There is also a similar analysis of the SEISS scheme


  • Night Time Economy Consultation

The Night Time Economy APPG has launched an urgent inquiry into the impact of Covid-19 on British nightlife. The inquiry is being led by APPG Chair, Jeff Smith MP, who worked in the sector for several years in his earlier career. The APPG is calling for evidence from night time economy businesses, employees, freelancers and consumers to share their views on the challenges facing the sector, its importance to our society and economy, and how nightlife can be reopened. Consultations will run throughout the month of January for a report scheduled to be released in February.

Evidence for the inquiry can be submitted via an online survey accessed at:

If you have any comments or evidence that you would like to be included in a Tourism Alliance submission, please let me know


  • Lockdown Guidance Update

The Going to Work Section of the Lockdown guidance has been updated to clarify that you do not need to be classed as a critical worker to go to work if you cannot work from home. The updated section also states that employers and employees should discuss their working arrangements, and employers should take every possible step to facilitate their employees working from home, including providing suitable IT and equipment to enable remote working. Where people cannot work from home, employers should take steps to make their workplaces COVID-19 secure and help employees avoid busy times and routes on public transport. Extra consideration should be given to those people at higher risk.

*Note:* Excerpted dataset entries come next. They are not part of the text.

-- pv_equiv track=rewrite | github.com/jong8jong8/algorithm | grokking/ch06/breadth_first_search.py | bfs
-- ===== SOURCE A (Python) =====
-- from collections import deque
--
-- def is_seller(name):
--     return name[-1] == 'm'
--
-- def bfs(graph, name):
--     queue = deque()
--     searched = set()
--     queue += graph[name]
--     while queue:
--         person = queue.popleft()
--         if person not in searched:
--             if is_seller(person):
--                 return person
--             else:
--                 queue += graph[person]
--                 searched.add(person)
--     return "nobody"
--
-- graph = {}
-- ===== SOURCE B (Python) =====
-- def is_seller(name):
--     return name[-1] == 'm'
--
-- def bfs(graph, name):
--     # Recursive level-by-level search: each level is first scanned whole for a
--     # seller (detection pass), and only seller-free levels are expanded (expansion
--     # pass), so sellers never touch the visited set.
--     def search(layer, seen):
--         if not layer:
--             return "nobody"
--         for person in layer:
--             if is_seller(person):
--                 return person
--         nxt = []
--         for person in layer:
--             if person not in seen:
--                 seen.add(person)
--                 nxt += graph[person]
--         return search(nxt, seen)
--     return search(list(graph[name]), set())
-- ===== Notes on version B (the rewrite author's own statement) =====
-- stated objective: alternative
-- what changed: Replaces A's single imperative deque loop (pop one person, inline searched-then-seller check, append contacts to the shared FIFO) by a recursive level-by-level search in which each level is processed in two staged passes: a detection pass that scans the whole level for a seller first, and a separate expansion pass over seller-free levels that builds the next level, so sellers never reach the visited-set bookkeeping.
-- outside the precondition, e.g. on bfs({'a': [], 'b': ['zzz']}, 'a'): A returns 'nobody', B returns 'nobody'
import Mathlib
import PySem

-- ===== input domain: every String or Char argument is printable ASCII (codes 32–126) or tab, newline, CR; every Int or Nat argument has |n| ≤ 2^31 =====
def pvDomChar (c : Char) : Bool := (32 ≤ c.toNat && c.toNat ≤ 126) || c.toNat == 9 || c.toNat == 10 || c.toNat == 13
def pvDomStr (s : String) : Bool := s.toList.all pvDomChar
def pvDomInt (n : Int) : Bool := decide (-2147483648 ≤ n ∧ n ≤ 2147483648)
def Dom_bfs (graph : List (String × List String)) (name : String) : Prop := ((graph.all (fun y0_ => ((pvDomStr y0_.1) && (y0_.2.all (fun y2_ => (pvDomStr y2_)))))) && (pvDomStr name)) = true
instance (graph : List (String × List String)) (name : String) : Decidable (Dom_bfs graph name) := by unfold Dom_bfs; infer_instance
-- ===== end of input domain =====

-- B replaces A's single deque loop by a recursive level-by-level search with two staged
-- passes per level (seller-detection pass, then expansion pass); same value on Pre_bfs.

-- ===== PORT A =====
-- is_seller(name): name[-1] == 'm'  (IndexError on "" is outside Pre_bfs; the port then returns false)
def isSeller (s : String) : Bool :=
  match PySem.Str.pyGet? s (-1) with
  | some c => c == 'm'
  | none => false

-- A's while-loop over the deque; fuel only makes the recursion total (it never runs out
-- under Pre_bfs: at most 2·(total adjacency length) people are ever dequeued).
-- The 'none' branch of graph[person] is Python's KeyError, outside Pre_bfs.
def bfsLoopA (graph : List (String × List String)) :
    Nat → List String → PySem.Set String → String
  | _, [], _ => "nobody"
  | 0, _ :: _, _ => "nobody"
  | f + 1, person :: rest, searched =>
    if person ∈ searched then
      bfsLoopA graph f rest searched
    else if isSeller person then person
    else
      match List.lookup person graph with
      | some vs => bfsLoopA graph f (rest ++ vs) (searched.add person)
      | none => "nobody"

def bfsFuel (graph : List (String × List String)) : Nat :=
  2 * (graph.flatMap (fun p => p.2)).length + 1

def bfs (graph : List (String × List String)) (name : String) : String :=
  match List.lookup name graph with
  | some vs => bfsLoopA graph (bfsFuel graph) vs PySem.Set.empty
  | none => "nobody"   -- KeyError, outside Pre_bfs

-- ===== PORT B =====
-- B's detection pass: 'for person in layer: if is_seller(person): return person'
def firstSeller : List String → Option String
  | [] => none
  | p :: rest => if isSeller p then some p else firstSeller rest

-- B's expansion pass over a (seller-free) level; one fuel unit per iteration (totality
-- only); .inl "nobody" is the KeyError of graph[person], outside Pre_bfs (or fuel-out).
def expandB (graph : List (String × List String)) :
    Nat → List String → PySem.Set String → List String →
    Sum String (Nat × List String × PySem.Set String)
  | f, [], seen, nxt => .inr (f, nxt, seen)
  | 0, _ :: _, _, _ => .inl "nobody"
  | f + 1, person :: rest, seen, nxt =>
    if person ∈ seen then expandB graph f rest seen nxt
    else
      match List.lookup person graph with
      | some vs => expandB graph f rest (seen.add person) (nxt ++ vs)
      | none => .inl "nobody"

-- the fact searchB's termination cites: the expansion pass consumes one fuel unit per element
theorem expandB_fuel_eq (graph : List (String × List String)) :
    ∀ (layer : List String) (f : Nat) (s : PySem.Set String) (acc : List String)
      (f' : Nat) (nxt : List String) (s' : PySem.Set String),
      expandB graph f layer s acc = .inr (f', nxt, s') → f' + layer.length = f := by
  intro layer
  induction layer with
  | nil =>
    intro f s acc f' nxt s' h
    simp [expandB] at h
    simp [h.1]
  | cons p rest ih =>
    intro f s acc f' nxt s' h
    cases f with
    | zero => simp [expandB] at h
    | succ g =>
      simp only [expandB] at h
      split at h
      · have := ih g s acc f' nxt s' h; simp; omega
      · split at h
        · have := ih g _ _ f' nxt s' h; simp; omega
        · exact absurd h (by simp)

-- B's recursive 'search(layer, seen)'
def searchB (graph : List (String × List String)) (fuel : Nat)
    (layer : List String) (seen : PySem.Set String) : String :=
  match layer with
  | [] => "nobody"
  | p :: rest =>
    match firstSeller (p :: rest) with
    | some q => q
    | none =>
      match h : expandB graph fuel (p :: rest) seen [] with
      | .inl r => r
      | .inr (f', nxt, s') => searchB graph f' nxt s'
termination_by fuel
decreasing_by
  have := expandB_fuel_eq graph (p :: rest) fuel seen [] f' nxt s' h
  simp at this; omega

def bfs_alt (graph : List (String × List String)) (name : String) : String :=
  match List.lookup name graph with
  | some vs => searchB graph (bfsFuel graph) vs PySem.Set.empty
  | none => "nobody"

-- ===== PRECONDITION & SPEC =====
-- Pre_bfs excludes exactly the inputs on which A can raise: name must be a key of graph
-- (else KeyError), and every adjacency-list entry must be nonempty (else IndexError in
-- is_seller) and be either a seller or itself a key (else KeyError when expanded).
-- This is conservative: it also excludes graphs whose only bad entries are unreachable
-- from name (A then still returns), because reachability is not a closed-form condition.
def Pre_bfs (graph : List (String × List String)) (name : String) : Prop :=
  name ∈ graph.map Prod.fst ∧
  ∀ p ∈ graph, ∀ v ∈ p.2, v ≠ "" ∧ (isSeller v = true ∨ v ∈ graph.map Prod.fst)
instance (graph : List (String × List String)) (name : String) : Decidable (Pre_bfs graph name) := by unfold Pre_bfs; infer_instance

def pvWitness_bfs : (List (String × List String)) × String :=
  ([("you", ["alice", "bob"]), ("alice", ["peggy"]), ("bob", ["anuj", "peggy"]),
    ("peggy", ["thom"]), ("anuj", []), ("thom", [])], "you")

def Spec_bfs (graph : List (String × List String)) (name : String) (out : String) : Prop := out = bfs_alt graph name
instance (graph : List (String × List String)) (name : String) (out : String) : Decidable (Spec_bfs graph name out) := by unfold Spec_bfs; infer_instance

-- ===== CLAIM (what is proved, stated in full; the proofs are below) =====
def Claim_equal_bfs : Prop := ∀ (graph : List (String × List String)) (name : String), Dom_bfs graph name → Pre_bfs graph name → Spec_bfs graph name (bfs graph name)

-- ===== LEMMAS AND PROOFS =====

-- searched/seen only ever contains non-sellers
def NoSellers (s : PySem.Set String) : Prop := ∀ x ∈ s, isSeller x = false

-- a person is either a seller or a key of the graph
def GoodP (graph : List (String × List String)) (x : String) : Prop :=
  isSeller x = true ∨ (List.lookup x graph).isSome = true

theorem firstSeller_none : ∀ (l : List String), firstSeller l = none →
    ∀ x ∈ l, isSeller x = false := by
  intro l
  induction l with
  | nil => simp
  | cons p rest ih =>
    intro h x hx
    simp only [firstSeller] at h
    by_cases hp : isSeller p = true
    · simp [hp] at h
    · rcases List.mem_cons.1 hx with hx | hx
      · subst hx; simpa using hp
      · simp only [hp, Bool.false_eq_true, if_false] at h
        exact ih h x hx

theorem lookup_mem {α : Type} [DecidableEq α] {β : Type} :
    ∀ (g : List (α × β)) (a : α) (vs : β), List.lookup a g = some vs → (a, vs) ∈ g := by
  intro g
  induction g with
  | nil => simp [List.lookup]
  | cons e rest ih =>
    intro a vs h
    rw [List.lookup] at h
    by_cases he : a = e.1
    · subst he; simp at h; subst h; simp
    · simp [beq_eq_false_iff_ne.mpr he] at h
      exact List.mem_cons_of_mem e (ih a vs h)

theorem lookup_isSome_of_mem_keys {α : Type} [DecidableEq α] {β : Type} :
    ∀ (g : List (α × β)) (a : α), a ∈ g.map Prod.fst → (List.lookup a g).isSome = true := by
  intro g
  induction g with
  | nil => simp
  | cons e rest ih =>
    intro a ha
    rw [List.lookup]
    by_cases he : a = e.1
    · simp [he]
    · simp only [beq_eq_false_iff_ne.mpr he]
      simp only [List.map_cons, List.mem_cons] at ha
      rcases ha with ha | ha
      · exact absurd ha he
      · exact ih a ha

-- the total adjacency length of the not-yet-searched part of the graph
def Ucount : List (String × List String) → PySem.Set String → Nat
  | [], _ => 0
  | e :: g, s => (if e.1 ∈ s then 0 else e.2.length) + Ucount g s

theorem Ucount_empty : ∀ (g : List (String × List String)),
    Ucount g PySem.Set.empty = (g.flatMap (fun p => p.2)).length := by
  intro g
  induction g with
  | nil => rfl
  | cons e rest ih =>
    simp only [Ucount, List.flatMap_cons, List.length_append]
    rw [if_neg (by simp [PySem.Set.empty]), ih]

theorem Ucount_mono : ∀ (g : List (String × List String)) (s s' : PySem.Set String),
    (∀ x, x ∈ s → x ∈ s') → Ucount g s' ≤ Ucount g s := by
  intro g s s' hsub
  induction g with
  | nil => simp [Ucount]
  | cons e rest ih =>
    simp only [Ucount]
    by_cases he : e.1 ∈ s
    · have := hsub e.1 he
      simp [he, this]; omega
    · simp [he]
      split <;> omega

theorem Ucount_add : ∀ (g : List (String × List String)) (s : PySem.Set String)
    (p : String) (vs : List String), p ∉ s → List.lookup p g = some vs →
    Ucount g (s.add p) + vs.length ≤ Ucount g s := by
  intro g
  induction g with
  | nil => simp [List.lookup]
  | cons e rest ih =>
    obtain ⟨k, ws⟩ := e
    intro s p vs hp hl
    rw [List.lookup] at hl
    simp only [Ucount]
    by_cases he : p = k
    · subst he
      simp at hl
      subst hl
      have hmem : p ∈ s.add p := (PySem.Set.mem_add _ _ _).2 (Or.inr rfl)
      rw [if_pos hmem, if_neg hp]
      have := Ucount_mono rest s (s.add p) (fun x hx => (PySem.Set.mem_add _ _ _).2 (Or.inl hx))
      omega
    · simp [beq_eq_false_iff_ne.mpr he] at hl
      have := ih s p vs hp hl
      by_cases hes : k ∈ s
      · have hmem : k ∈ s.add p := (PySem.Set.mem_add _ _ _).2 (Or.inl hes)
        rw [if_pos hmem, if_pos hes]
        omega
      · have hens : k ∉ s.add p := by
          intro hc
          rcases (PySem.Set.mem_add _ _ _).1 hc with h | h
          · exact hes h
          · exact he h.symm
        rw [if_neg hens, if_neg hes]
        omega

-- expansion keeps the no-sellers invariant (the level is seller-free)
theorem expandB_inv (graph : List (String × List String)) :
    ∀ (layer : List String) (f : Nat) (s : PySem.Set String) (acc : List String)
      (f' : Nat) (nxt : List String) (s' : PySem.Set String),
      NoSellers s → (∀ x ∈ layer, isSeller x = false) →
      expandB graph f layer s acc = .inr (f', nxt, s') → NoSellers s' := by
  intro layer
  induction layer with
  | nil =>
    intro f s acc f' nxt s' hs _ h
    simp [expandB] at h
    obtain ⟨-, -, h3⟩ := h
    exact h3 ▸ hs
  | cons p rest ih =>
    intro f s acc f' nxt s' hs hl h
    cases f with
    | zero => simp [expandB] at h
    | succ g =>
      simp only [expandB] at h
      split at h
      · exact ih g s acc f' nxt s' hs (fun x hx => hl x (List.mem_cons_of_mem p hx)) h
      · split at h
        · refine ih g _ _ f' nxt s' ?_ (fun x hx => hl x (List.mem_cons_of_mem p hx)) h
          intro x hx
          rcases (PySem.Set.mem_add _ _ _).1 hx with hx | hx
          · exact hs x hx
          · subst hx; exact hl x List.mem_cons_self
        · exact absurd h (by simp)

  • National Travel Attitudes Survey

The finalised results of the 4th wave of this survey have been published today. Although the data collection period is somewhat ancient history now (it covers may – Sept last year) the results are of some interest in that they show the relative levels of perceived risk people associated with different forms of travel and will be useful in informing travel patterns when the UK starts reopening. For example, over 85% of those surveyed said that they were concerned about travelling by public transport such as buses, trains, planes and underground while just 17% were concerned about travelling by car.

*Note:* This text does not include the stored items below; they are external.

-- pv_equiv track=rewrite | github.com/blippy/pypms | common.py | combine_dict_keys
-- ===== SOURCE A (Python) =====
-- def combine_dict_keys(list_of_dicts):
--     result = set()
--     for dic in list_of_dicts:
--         for key in dic.keys():
--             result.add(key)
--     result = list(result)
--     result.sort()
--     return result
-- ===== SOURCE B (Python) =====
-- def combine_dict_keys(list_of_dicts):
--     keys = []
--     for dic in list_of_dicts:
--         keys.extend(dic)
--     keys.sort()
--     result = []
--     for key in keys:
--         if not result or result[-1] != key:
--             result.append(key)
--     return result
-- ===== Notes on version B (the rewrite author's own statement) =====
-- stated objective: alternative
-- what changed: Dedup by sorting the flat multiset of keys and skipping adjacent equals in one linear pass, instead of hashing into a set before sorting.
import Mathlib
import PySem

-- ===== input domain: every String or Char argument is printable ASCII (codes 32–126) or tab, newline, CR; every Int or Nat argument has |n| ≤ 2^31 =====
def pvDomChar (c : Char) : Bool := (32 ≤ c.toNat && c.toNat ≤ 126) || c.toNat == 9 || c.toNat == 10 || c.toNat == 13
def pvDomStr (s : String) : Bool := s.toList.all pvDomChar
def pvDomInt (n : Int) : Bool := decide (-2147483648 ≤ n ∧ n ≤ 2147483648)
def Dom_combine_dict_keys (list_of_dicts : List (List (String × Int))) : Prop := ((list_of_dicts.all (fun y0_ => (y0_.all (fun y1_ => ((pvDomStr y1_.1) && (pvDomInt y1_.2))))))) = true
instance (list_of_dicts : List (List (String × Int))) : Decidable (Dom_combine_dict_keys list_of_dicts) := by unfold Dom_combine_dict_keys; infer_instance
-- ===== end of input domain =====

-- B replaces A's hash-set dedup by sorting the flat key list and skipping adjacent equal
-- keys in one linear pass (alternative decomposition, no set at all).

-- ===== PORT A =====
-- result = set(); for dic: for key in dic.keys(): result.add(key); result = list(result); result.sort()
def combine_dict_keys (list_of_dicts : List (List (String × Int))) : List String :=
  PySem.List.sorted
    (list_of_dicts.foldl
      (fun result dic => (dic.map (fun kv => kv.1)).foldl PySem.Set.add result)
      PySem.Set.empty)
    (fun x => x) false

-- ===== PORT B =====
-- keys = []; for dic: keys.extend(dic); keys.sort(); then one pass appending key unless result[-1] == key
def combine_dict_keys_alt (list_of_dicts : List (List (String × Int))) : List String :=
  (PySem.List.sorted
      (list_of_dicts.foldl (fun keys dic => keys ++ dic.map (fun kv => kv.1)) [])
      (fun x => x) false).foldl
    (fun result key =>
      if result = [] ∨ result.getLast? ≠ some key then result ++ [key] else result)
    []

-- ===== PRECONDITION & SPEC =====
def Spec_combine_dict_keys (list_of_dicts : List (List (String × Int))) (out : List String) : Prop := out = combine_dict_keys_alt list_of_dicts
instance (list_of_dicts : List (List (String × Int))) (out : List String) : Decidable (Spec_combine_dict_keys list_of_dicts out) := by unfold Spec_combine_dict_keys; infer_instance

-- ===== CLAIM (what is proved, stated in full; the proofs are below) =====
def Claim_equal_combine_dict_keys : Prop := ∀ (list_of_dicts : List (List (String × Int))), Dom_combine_dict_keys list_of_dicts → Spec_combine_dict_keys list_of_dicts (combine_dict_keys list_of_dicts)

-- ===== LEMMAS AND PROOFS =====

-- membership in the inner 'for key in dic: result.add(key)' fold
theorem addfold_mem (ks : List String) (s : PySem.Set String) (x : String) :
    x ∈ ks.foldl PySem.Set.add s ↔ x ∈ s ∨ x ∈ ks := by
  induction ks generalizing s with
  | nil => simp
  | cons k t ih =>
    simp [List.foldl_cons, ih, PySem.Set.mem_add, List.mem_cons]
    tauto

theorem addfold_nodup (ks : List String) (s : PySem.Set String) (h : s.Nodup) :
    (ks.foldl PySem.Set.add s).Nodup := by
  induction ks generalizing s with
  | nil => exact h
  | cons k t ih => exact ih _ (PySem.Set.nodup_add s k h)

-- membership in A's whole set-building double loop
theorem setfold_mem (l : List (List (String × Int))) (s : PySem.Set String) (x : String) :
    x ∈ l.foldl (fun result dic => (dic.map (fun kv => kv.1)).foldl PySem.Set.add result) s
      ↔ x ∈ s ∨ ∃ dic ∈ l, x ∈ dic.map (fun kv => kv.1) := by
  induction l generalizing s with
  | nil => simp
  | cons d t ih =>
    simp only [List.foldl_cons, ih, addfold_mem, List.mem_cons]
    constructor
    · rintro (⟨h | h⟩ | ⟨d', hd', hx⟩)
      · exact Or.inl h
      · exact Or.inr ⟨d, Or.inl rfl, h⟩
      · exact Or.inr ⟨d', Or.inr hd', hx⟩
    · rintro (h | ⟨d', (rfl | hd'), hx⟩)
      · exact Or.inl (Or.inl h)
      · exact Or.inl (Or.inr hx)
      · exact Or.inr ⟨d', hd', hx⟩

theorem setfold_nodup (l : List (List (String × Int))) (s : PySem.Set String) (h : s.Nodup) :
    (l.foldl (fun result dic => (dic.map (fun kv => kv.1)).foldl PySem.Set.add result) s).Nodup := by
  induction l generalizing s with
  | nil => exact h
  | cons d t ih => exact ih _ (addfold_nodup _ _ h)

-- the last element of a (· ≤ ·)-sorted list bounds every element
theorem last_max (acc : List String) (h : acc.Pairwise (· ≤ ·)) (a : String) (ha : a ∈ acc)
    (g : String) (hg : acc.getLast? = some g) : a ≤ g := by
  obtain ⟨ys, rfl⟩ := List.getLast?_eq_some_iff.mp hg
  rcases List.mem_append.mp ha with hy | hy
  · exact (List.pairwise_append.mp h).2.2 a hy g (by simp)
  · simp at hy; exact le_of_eq hy

-- the adjacent-dedup pass of B: invariant over the fold
theorem dedup_fold (s : List String) (acc : List String)
    (hs : s.Pairwise (· ≤ ·)) (hacc : acc.Pairwise (· < ·))
    (hle : ∀ x ∈ s, ∀ a ∈ acc, a ≤ x) :
    (s.foldl (fun result key =>
        if result = [] ∨ result.getLast? ≠ some key then result ++ [key] else result) acc).Pairwise (· < ·)
      ∧ ∀ x, x ∈ s.foldl (fun result key =>
        if result = [] ∨ result.getLast? ≠ some key then result ++ [key] else result) acc
          ↔ x ∈ acc ∨ x ∈ s := by
  induction s generalizing acc with
  | nil => exact ⟨hacc, by simp⟩
  | cons k t ih =>
    rcases List.pairwise_cons.mp hs with ⟨hk, ht⟩
    rw [List.foldl_cons]
    by_cases hc : acc = [] ∨ acc.getLast? ≠ some k
    · rw [if_pos hc]
      have hlt : ∀ a ∈ acc, a < k := by
        intro a ha
        have hak : a ≤ k := hle k (by simp) a ha
        rcases hc with rfl | hne
        · cases ha
        · refine lt_of_le_of_ne hak ?_
          rintro rfl
          obtain ⟨g, hg⟩ := Option.isSome_iff_exists.mp (List.getLast?_isSome.mpr (List.ne_nil_of_mem ha))
          exact hne (by rw [hg, le_antisymm (hle a (by simp) g (List.mem_of_getLast? hg))
            (last_max acc (hacc.imp le_of_lt) a ha g hg)])
      have hacc' : (acc ++ [k]).Pairwise (· < ·) := by
        rw [List.pairwise_append]
        exact ⟨hacc, by simp, by intro a ha b hb; simp at hb; subst hb; exact hlt a ha⟩
      have hle' : ∀ x ∈ t, ∀ a ∈ acc ++ [k], a ≤ x := by
        intro x hx a ha
        rcases List.mem_append.mp ha with ha' | ha'
        · exact hle x (by simp [hx]) a ha'
        · simp at ha'; subst ha'; exact hk x hx
      rcases ih (acc ++ [k]) ht hacc' hle' with ⟨h1, h2⟩
      refine ⟨h1, fun x => ?_⟩
      rw [h2 x]
      simp [List.mem_append, List.mem_cons]
      tauto
    · rw [if_neg hc]
      push Not at hc
      have hkacc : k ∈ acc := List.mem_of_getLast? hc.2
      have hle' : ∀ x ∈ t, ∀ a ∈ acc, a ≤ x := fun x hx a ha => hle x (by simp [hx]) a ha
      rcases ih acc ht hacc hle' with ⟨h1, h2⟩
      refine ⟨h1, fun x => ?_⟩
      rw [h2 x]
      simp [List.mem_cons]
      constructor
      · rintro (h | h)
        · exact Or.inl h
        · exact Or.inr (Or.inr h)
      · rintro (h | rfl | h)
        · exact Or.inl h
        · exact Or.inl hkacc
        · exact Or.inr h

-- ===== VERDICT (by name: the statement is the Claim_ definition above) =====
theorem combine_dict_keys_spec : Claim_equal_combine_dict_keys := by
  intro l _
  unfold Spec_combine_dict_keys combine_dict_keys combine_dict_keys_alt
  -- names for both sides
  set S := l.foldl (fun result dic => (dic.map (fun kv => kv.1)).foldl PySem.Set.add result)
      PySem.Set.empty with hS
  set F := l.foldl (fun keys dic => keys ++ dic.map (fun kv => kv.1)) [] with hF
  have hSmem : ∀ x, x ∈ S ↔ ∃ dic ∈ l, x ∈ dic.map (fun kv => kv.1) := by
    intro x; rw [hS, setfold_mem]; simp [PySem.Set.empty]
  have hFmem : ∀ x, x ∈ F ↔ ∃ dic ∈ l, x ∈ dic.map (fun kv => kv.1) := by
    intro x
    rw [hF, PySem.List.foldl_append_eq_flatMap]
    simp [List.mem_flatMap]
  have hsortF : (PySem.List.sorted F (fun x => x) false).Pairwise (· ≤ ·) :=
    PySem.List.sorted_pairwise F (fun x => x)
  rcases dedup_fold (PySem.List.sorted F (fun x => x) false) [] hsortF (by simp) (by simp)
    with ⟨hBpw, hBmem⟩
  have hA_pw : (PySem.List.sorted S (fun x => x) false).Pairwise (· ≤ ·) :=
    PySem.List.sorted_pairwise S (fun x => x)
  have hA_nodup : (PySem.List.sorted S (fun x => x) false).Nodup :=
    (PySem.List.sorted_perm S (fun x => x) false).nodup_iff.mpr
      (setfold_nodup l PySem.Set.empty (by simp [PySem.Set.empty]))
  have hB_nodup := hBpw.imp (fun h => ne_of_lt h)
  have hmem : ∀ x, x ∈ PySem.List.sorted S (fun x => x) false ↔
      x ∈ (PySem.List.sorted F (fun x => x) false).foldl (fun result key =>
        if result = [] ∨ result.getLast? ≠ some key then result ++ [key] else result) [] := by
    intro x
    rw [(PySem.List.sorted_perm S (fun x => x) false).mem_iff, hSmem, hBmem]
    simp [(PySem.List.sorted_perm F (fun x => x) false).mem_iff, hFmem]
  exact List.Perm.eq_of_pairwise
    (le := (· ≤ ·)) (fun a b _ _ h1 h2 => le_antisymm h1 h2)
    hA_pw (hBpw.imp le_of_lt)
    ((List.perm_ext_iff_of_nodup hA_nodup hB_nodup).mpr hmem)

  • Eat Out to Help Out Analysis

HMRC have published an analysis of the EOTHO scheme which includes a geographical breakdown of the uptake. Interestingly the participation and uptake of the scheme was very evenly spread around the UK. For example, 84% of the UK population is in England and:

    • 84.3% of participating outlets were located in England.
    • 84.5% of total meals claimed for were sold in England
    • 84.5% of total discount was claimed in England.

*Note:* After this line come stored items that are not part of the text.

-- pv_equiv track=rewrite | github.com/vlOxolr/MSBRDM | src/image_to_traj/scripts/image_to_traj.py | order_strokes_by_lefttop_endpoints
-- ===== SOURCE A (Python) =====
-- from typing import Optional, List, Tuple, Dict, Set
--
-- Point = Tuple[int, int]  # (row, col)
--
-- def pick_key_lefttop(p: Point) -> Tuple[int, int]:
--     """
--     Sorting key for 'top-left to bottom-right'.
--     Prioritize left (col) first, then up (row).
--     """
--     return (p[1], p[0])
--
-- def order_strokes_by_lefttop_endpoints(strokes: List[List[Point]]) -> List[List[Point]]:
--     """
--     Ordering rule:
--     - Each stroke has two endpoints: first and last point.
--     - Pick the globally most 'top-left' endpoint among all remaining strokes.
--     - Append its stroke to ordered list.
--     - Remove that stroke from future consideration.
--     - Orient the stroke so that the chosen endpoint becomes the first point.
--     """
--     remaining = list(range(len(strokes)))
--     ordered: List[List[Point]] = []
--
--     while len(remaining) > 0:
--         best = None  # (key, stroke_index_in_remaining_list, endpoint_is_start_bool)
--         for ridx, sid in enumerate(remaining):
--             st = strokes[sid]
--             if len(st) == 0:
--                 continue
--             p0 = st[0]
--             p1 = st[-1]
--
--             k0 = pick_key_lefttop(p0)
--             k1 = pick_key_lefttop(p1)
--
--             if best is None or k0 < best[0]:
--                 best = (k0, ridx, True)
--             if best is None or k1 < best[0]:
--                 best = (k1, ridx, False)
--
--         if best is None:
--             break
--
--         _, ridx, is_start = best
--         sid = remaining[ridx]
--         st = strokes[sid]
--
--         if not is_start:
--             st = st[::-1]
--
--         ordered.append(st)
--         remaining.pop(ridx)
--
--     return ordered
-- ===== SOURCE B (Python) =====
-- from typing import List, Tuple
--
-- Point = Tuple[int, int]  # (row, col)
--
--
-- def order_strokes_by_lefttop_endpoints(strokes: List[List[Point]]) -> List[List[Point]]:
--     # One pass: orient each non-empty stroke toward its more top-left endpoint
--     # and record that endpoint's key; then one stable sort by the key.
--     keyed = []
--     for st in strokes:
--         if not st:
--             continue
--         k0 = (st[0][1], st[0][0])
--         k1 = (st[-1][1], st[-1][0])
--         if k1 < k0:
--             keyed.append((k1, st[::-1]))
--         else:
--             keyed.append((k0, st))
--     keyed.sort(key=lambda t: t[0])
--     return [st for _, st in keyed]
-- ===== Notes on version B (the rewrite author's own statement) =====
-- stated objective: faster
-- what changed: Replaces the quadratic repeated scan-for-global-minimum selection loop with a single pass that computes each non-empty stroke's oriented form and min-endpoint key, followed by one stable sort by that key.
import Mathlib
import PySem

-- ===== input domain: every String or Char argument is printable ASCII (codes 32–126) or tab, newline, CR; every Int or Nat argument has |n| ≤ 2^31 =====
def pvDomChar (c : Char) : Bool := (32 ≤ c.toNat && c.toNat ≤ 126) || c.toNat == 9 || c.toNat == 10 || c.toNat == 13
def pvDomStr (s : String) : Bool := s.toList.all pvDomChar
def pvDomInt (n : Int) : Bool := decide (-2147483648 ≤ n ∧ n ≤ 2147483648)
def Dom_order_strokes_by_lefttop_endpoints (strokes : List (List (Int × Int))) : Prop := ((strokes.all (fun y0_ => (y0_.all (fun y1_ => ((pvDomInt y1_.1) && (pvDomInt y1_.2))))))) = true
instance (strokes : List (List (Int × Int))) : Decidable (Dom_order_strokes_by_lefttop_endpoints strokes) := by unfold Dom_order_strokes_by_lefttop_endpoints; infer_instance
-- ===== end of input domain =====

Within this there is interesting but unsurprising findings that

    • areas with high commuter traffic and low resident populations had low claim levels (ie City of London and Kings Cross)
    • expensive areas has higher average claims (city centres)

However, there is one interesting result

    • The average claim per outlet was significantly higher in Northern Ireland than either England, Scotland or Wales.


  • Guidance for Managing Playgrounds and Outdoor Gyms

Playgrounds and outdoor gyms are one of the few exemptions to the national lockdown. As such, the guidance on how to manage the equipment and use of these facilities has been updated to take account of the lockdown rules and restrictions.